YOUR OBJECTIVE: Reading the records below, count the lines in which the string "Decidable" appears; write the number only.

Collected data
::::::
-- pv_equiv track=rewrite | github.com/5ma11wh1t3/DynOP | src/find_reg_gadget_chain.py | remove_subpaths
-- ===== SOURCE A (Python) =====
-- def remove_subpaths(paths):
--     cleaned = []
--     for i, path_i in enumerate(paths):
--         is_subpath = False
--         for j, path_j in enumerate(paths):
--             if i != j and len(path_i) < len(path_j):
--                 if path_i == path_j[:len(path_i)]:
--                     is_subpath = True
--                     break
--         if not is_subpath:
--             cleaned.append(path_i)
--     return cleaned
-- ===== SOURCE B (Python) =====
-- def remove_subpaths(paths):
--     # One pass collects candidate proper prefixes (only lengths that actually
--     # occur among the paths can match), then a filter by set membership.
--     lens = sorted({len(p) for p in paths})
--     prefixes = set()
--     for q in paths:
--         for l in lens:
--             if l >= len(q):
--                 break
--             prefixes.add(tuple(q[:l]))
--     return [p for p in paths if tuple(p) not in prefixes]
-- ===== Notes on version B (the rewrite author's own statement) =====
-- stated objective: faster
-- what changed: Replaces the all-pairs prefix comparison by one pass that collects candidate proper prefixes (only lengths occurring among the paths) into a set, then filters by set membership.
import Mathlib
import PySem

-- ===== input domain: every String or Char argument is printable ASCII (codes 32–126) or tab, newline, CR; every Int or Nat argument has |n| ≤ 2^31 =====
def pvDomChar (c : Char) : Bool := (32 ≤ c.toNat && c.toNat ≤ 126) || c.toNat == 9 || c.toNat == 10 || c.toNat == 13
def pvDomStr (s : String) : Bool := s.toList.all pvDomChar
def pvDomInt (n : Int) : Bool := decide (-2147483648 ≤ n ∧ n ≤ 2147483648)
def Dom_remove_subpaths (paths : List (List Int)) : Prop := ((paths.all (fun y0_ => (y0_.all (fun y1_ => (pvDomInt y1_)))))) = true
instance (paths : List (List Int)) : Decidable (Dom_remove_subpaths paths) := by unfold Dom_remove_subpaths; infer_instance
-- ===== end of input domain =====

-- B replaces A's all-pairs prefix comparison by one pass that collects the candidate
-- proper prefixes (only lengths that occur among the paths) into a set, then filters
-- by set membership (objective: faster, measured).

-- ===== PORT A =====
def remove_subpaths (paths : List (List Int)) : List (List Int) :=
  (PySem.List.enumerate paths).foldl
    (fun cleaned ip =>
      let is_subpath :=
        (PySem.List.enumerate paths).any (fun jp =>
          decide (ip.1 ≠ jp.1) && decide (ip.2.length < jp.2.length) &&
            decide (ip.2 = PySem.List.slice jp.2 none (some (ip.2.length : Int))))
      if is_subpath then cleaned else cleaned ++ [ip.2])
    []

-- ===== PORT B =====
-- the inner 'for l in lens: if l >= len(q): break; prefixes.add(tuple(q[:l]))'
def pvAddPrefixes (q : List Int) : List Int → PySem.Set (List Int) → PySem.Set (List Int)
  | [], pre => pre
  | l :: rest, pre =>
      if (q.length : Int) ≤ l then pre
      else pvAddPrefixes q rest (PySem.Set.add pre (PySem.List.slice q none (some l)))

def remove_subpaths_alt (paths : List (List Int)) : List (List Int) :=
  let lens : List Int :=
    PySem.List.sorted (PySem.Set.ofList (paths.map (fun p => (p.length : Int)))) (fun x => x) false
  let prefixes : PySem.Set (List Int) :=
    paths.foldl (fun pre q => pvAddPrefixes q lens pre) PySem.Set.empty
  paths.filter (fun p => !(PySem.Set.contains prefixes p))

-- ===== PRECONDITION & SPEC =====
def Spec_remove_subpaths (paths : List (List Int)) (out : List (List Int)) : Prop := out = remove_subpaths_alt paths
instance (paths : List (List Int)) (out : List (List Int)) : Decidable (Spec_remove_subpaths paths out) := by unfold Spec_remove_subpaths; infer_instance

-- ===== CLAIM (what is proved, stated in full; the proofs are below) =====
def Claim_equal_remove_subpaths : Prop := ∀ (paths : List (List Int)), Dom_remove_subpaths paths → Spec_remove_subpaths paths (remove_subpaths paths)

-- ===== LEMMAS AND PROOFS =====

-- membership in the inner loop's result, for a strictly increasing length list
theorem mem_pvAddPrefixes (q : List Int) (lens : List Int) (hso : lens.Pairwise (· < ·))
    (pre : PySem.Set (List Int)) (p : List Int) :
    p ∈ pvAddPrefixes q lens pre ↔
      p ∈ pre ∨ ∃ l ∈ lens, l < (q.length : Int) ∧ p = PySem.List.slice q none (some l) := by
  induction lens generalizing pre with
  | nil => simp [pvAddPrefixes]
  | cons l rest ih =>
      rw [List.pairwise_cons] at hso
      obtain ⟨hlt, hrest⟩ := hso
      by_cases hl : (q.length : Int) ≤ l
      · simp only [pvAddPrefixes, if_pos hl]
        constructor
        · exact Or.inl
        · rintro (hp | ⟨l', hl', hlen, _⟩)
          · exact hp
          · rcases List.mem_cons.mp hl' with rfl | hl'
            · omega
            · have := hlt l' hl'; omega
      · simp only [pvAddPrefixes, if_neg hl]
        rw [ih hrest, PySem.Set.mem_add]
        constructor
        · rintro ((hp | rfl) | ⟨l', hl', hlen, rfl⟩)
          · exact Or.inl hp
          · exact Or.inr ⟨l, by simp, by omega, rfl⟩
          · exact Or.inr ⟨l', by simp [hl'], hlen, rfl⟩
        · rintro (hp | ⟨l', hl', hlen, rfl⟩)
          · exact Or.inl (Or.inl hp)
          · rcases List.mem_cons.mp hl' with rfl | hl'
            · exact Or.inl (Or.inr rfl)
            · exact Or.inr ⟨l', hl', hlen, rfl⟩

-- membership in B's prefix set
theorem mem_prefixSet (qs : List (List Int)) (lens : List Int)
    (hso : lens.Pairwise (· < ·)) (p : List Int) (s : PySem.Set (List Int)) :
    (p ∈ qs.foldl (fun pre q => pvAddPrefixes q lens pre) s) ↔
      p ∈ s ∨ ∃ q ∈ qs, ∃ l ∈ lens, l < (q.length : Int) ∧ p = PySem.List.slice q none (some l) := by
  induction qs generalizing s with
  | nil => simp
  | cons q rest ih =>
      rw [List.foldl_cons, ih, mem_pvAddPrefixes q lens hso]
      constructor
      · rintro ((hp | ⟨l, hl, hlen, rfl⟩) | ⟨r, hr, l, hl, hlen, rfl⟩)
        · exact Or.inl hp
        · exact Or.inr ⟨q, by simp, l, hl, hlen, rfl⟩
        · exact Or.inr ⟨r, by simp [hr], l, hl, hlen, rfl⟩
      · rintro (hp | ⟨r, hr, l, hl, hlen, rfl⟩)
        · exact Or.inl (Or.inl hp)
        · rcases List.mem_cons.mp hr with rfl | hr
          · exact Or.inl (Or.inr ⟨l, hl, hlen, rfl⟩)
          · exact Or.inr ⟨r, hr, l, hl, hlen, rfl⟩

-- A's inner loop, at an element of enumerate, tests exactly proper-prefix-hood
theorem condA_iff (paths : List (List Int)) (i : Int) (p : List Int)
    (h : (i, p) ∈ PySem.List.enumerate paths) :
    ((PySem.List.enumerate paths).any (fun jp =>
        decide (i ≠ jp.1) && decide (p.length < jp.2.length) &&
          decide (p = PySem.List.slice jp.2 none (some (p.length : Int)))) = true) ↔
    ∃ q ∈ paths, ∃ k : Nat, k < q.length ∧ p = q.take k := by
  rw [List.any_eq_true]
  constructor
  · rintro ⟨jp, hjp, hpred⟩
    rw [PySem.List.mem_enumerate_iff] at hjp
    obtain ⟨j, hj, rfl⟩ := hjp
    simp only [Bool.and_eq_true, decide_eq_true_eq] at hpred
    obtain ⟨⟨_, hlen⟩, heq⟩ := hpred
    rw [PySem.List.slice_to_natCast] at heq
    exact ⟨paths[j], List.getElem_mem hj, p.length, hlen, heq⟩
  · rintro ⟨q, hq, k, hk, rfl⟩
    obtain ⟨j, hj, rfl⟩ := List.getElem_of_mem hq
    have hlen : (List.take k paths[j]).length = k := by simp; omega
    refine ⟨((j : Int), paths[j]), ?_, ?_⟩
    · rw [PySem.List.mem_enumerate_iff]; exact ⟨j, hj, by simp⟩
    · rw [PySem.List.mem_enumerate_iff] at h
      obtain ⟨i0, hi0, hpair⟩ := h
      simp only [Prod.mk.injEq] at hpair
      obtain ⟨rfl, hp⟩ := hpair
      have hne : (0 : Int) + (i0 : Int) ≠ (j : Int) := by
        intro he
        have hij : i0 = j := by omega
        subst hij
        have := congrArg List.length hp
        simp at this
        omega
      simp only [Bool.and_eq_true, decide_eq_true_eq]
      refine ⟨⟨by simpa using hne, by rw [hlen]; omega⟩, ?_⟩
      rw [hlen, PySem.List.slice_to_natCast]

-- B's prefix-set membership of an actual path = proper-prefix-hood
theorem memB_iff (paths : List (List Int)) (p : List Int) (hp : p ∈ paths) :
    (p ∈ paths.foldl
        (fun pre q =>
          pvAddPrefixes q
            (PySem.List.sorted (PySem.Set.ofList (paths.map (fun r => (r.length : Int)))) (fun x => x) false)
            pre)
        PySem.Set.empty) ↔
      ∃ q ∈ paths, ∃ k : Nat, k < q.length ∧ p = q.take k := by
  rw [mem_prefixSet paths _ (PySem.List.sorted_ofList_pairwise_lt _) p PySem.Set.empty]
  constructor
  · rintro (hs | ⟨q, hq, l, _, hlen, rfl⟩)
    · simp [PySem.Set.empty] at hs
    · have hl0 : 0 ≤ l := by
        by_contra hneg
        simp [PySem.List.slice, PySem.List.clampIdx] at *
        omega
      refine ⟨q, hq, l.toNat, by omega, ?_⟩
      rw [show l = ((l.toNat : Nat) : Int) by omega, PySem.List.slice_to_natCast]
      simp
      omega
  · rintro ⟨q, hq, k, hk, heq⟩
    refine Or.inr ⟨q, hq, (k : Int), ?_, by omega, ?_⟩
    · rw [PySem.List.mem_sorted, PySem.Set.mem_ofList, List.mem_map]
      refine ⟨p, hp, ?_⟩
      have : p.length = k := by rw [heq]; simp; omega
      omega
    · rw [PySem.List.slice_to_natCast]; exact heq

-- A's outer loop is a filter of the second components
theorem foldl_enum_filter (c : List Int → Bool) (l : List (Int × List Int)) (acc : List (List Int)) :
    l.foldl (fun cleaned ip => if c ip.2 then cleaned else cleaned ++ [ip.2]) acc
      = acc ++ (l.map (·.2)).filter (fun p => !c p) := by
  induction l generalizing acc with
  | nil => simp
  | cons x xs ih =>
      simp only [List.foldl_cons, List.map_cons, List.filter_cons, ih]
      cases hc : c x.2 <;> simp

-- ===== VERDICT (by name: the statement is the Claim_ definition above) =====
theorem remove_subpaths_spec : Claim_equal_remove_subpaths := by
  intro paths _
  unfold Spec_remove_subpaths remove_subpaths remove_subpaths_alt
  rw [PySem.List.foldl_congr_mem _ _
    (fun cleaned ip =>
      if PySem.Set.contains
          (paths.foldl
            (fun pre q =>
              pvAddPrefixes q
                (PySem.List.sorted (PySem.Set.ofList (paths.map (fun r => (r.length : Int)))) (fun x => x) false)
                pre)
            PySem.Set.empty) ip.2
       then cleaned else cleaned ++ [ip.2]) _ ?_]
  · rw [foldl_enum_filter, PySem.List.map_snd_enumerate]
    rfl
  · intro acc ip hip
    obtain ⟨i, p⟩ := ip
    have hpmem : p ∈ paths := by
      rw [PySem.List.mem_enumerate_iff] at hip
      obtain ⟨k, hk, hpair⟩ := hip
      simp only [Prod.mk.injEq] at hpair
      rw [hpair.2]
      exact List.getElem_mem hk
    have hc : ((PySem.List.enumerate paths).any (fun jp =>
          decide (i ≠ jp.1) && decide (p.length < jp.2.length) &&
            decide (p = PySem.List.slice jp.2 none (some (p.length : Int)))))
        = PySem.Set.contains
            (paths.foldl
              (fun pre q =>
                pvAddPrefixes q
                  (PySem.List.sorted (PySem.Set.ofList (paths.map (fun r => (r.length : Int)))) (fun x => x) false)
                  pre)
              PySem.Set.empty) p := by
      apply Bool.eq_iff_iff.mpr
      rw [condA_iff paths i p hip]
      rw [show (PySem.Set.contains _ p = true) ↔
            p ∈ (paths.foldl
              (fun pre q =>
                pvAddPrefixes q
                  (PySem.List.sorted (PySem.Set.ofList (paths.map (fun r => (r.length : Int)))) (fun x => x) false)
                  pre)
              PySem.Set.empty) from by simp [PySem.Set.contains]]
      rw [memB_iff paths p hpmem]
    simp only [hc]
-- pv_equiv track=rewrite | github.com/koii-network/prometheus-beta | src/min_steps_to_target_sum.py | min_steps_to_target_sum
-- ===== SOURCE A (Python) =====
-- from typing import List, Optional
--
-- def min_steps_to_target_sum(numbers: List[int], target: int) -> Optional[int]:
--     """
--     Calculate the minimum number of steps to reach the target sum using each number only once.
--
--     Args:
--         numbers (List[int]): List of integers to use for reaching the target
--         target (int): The target sum to reach
--
--     Returns:
--         Optional[int]: Minimum number of steps to reach the target, or None if impossible
--
--     Time Complexity: O(2^n), where n is the length of numbers
--     Space Complexity: O(n)
--     """
--     def backtrack(index: int, current_sum: int, steps: int) -> Optional[int]:
--         # Base case: if we've reached the target sum
--         if current_sum == target:
--             return steps
--
--         # If we've gone through all numbers and haven't reached the target
--         if index >= len(numbers):
--             return None
--
--         # Try adding the current number
--         add_result = backtrack(index + 1, current_sum + numbers[index], steps + 1)
--
--         # Try subtracting the current number
--         sub_result = backtrack(index + 1, current_sum - numbers[index], steps + 1)
--
--         # Return the minimum steps, prioritizing a valid result
--         if add_result is not None and sub_result is not None:
--             return min(add_result, sub_result)
--         elif add_result is not None:
--             return add_result
--         elif sub_result is not None:
--             return sub_result
--
--         return None
--
--     # Handle edge cases
--     if not numbers:
--         return None
--
--     # Try starting from each index to find minimum steps
--     min_steps = float('inf')
--     found_solution = False
--
--     for start_index in range(len(numbers)):
--         result = backtrack(start_index, 0, 0)
--         if result is not None:
--             min_steps = min(min_steps, result)
--             found_solution = True
--
--     return min_steps if found_solution else None
-- ===== SOURCE B (Python) =====
-- from typing import List, Optional
--
-- def min_steps_to_target_sum(numbers: List[int], target: int) -> Optional[int]:
--     """Breadth-first layered search with set deduplication instead of A's
--     exhaustive double-branch recursion: from each start index, grow the set of
--     reachable signed sums one element at a time and stop at the first layer
--     containing the target."""
--     if not numbers:
--         return None
--     if target == 0:
--         return 0
--     best = None
--     for i in range(len(numbers)):
--         sums = {0}
--         k = 0
--         for x in numbers[i:]:
--             k += 1
--             sums = {s + x for s in sums} | {s - x for s in sums}
--             if target in sums:
--                 if best is None or k < best:
--                     best = k
--                 break
--     return best
-- ===== Notes on version B (the rewrite author's own statement) =====
-- stated objective: faster
-- what changed: Replaces A's exhaustive depth-first double-branch recursion (which always explores all 2^(n-i) sign paths from every start index) by, per start index, an iterative breadth-first layered search that maintains the SET of reachable signed sums, stops at the first layer containing the target, and shortcuts the empty list and target 0.
import Mathlib
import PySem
::::::
ANSWER TO THIS TASK: 2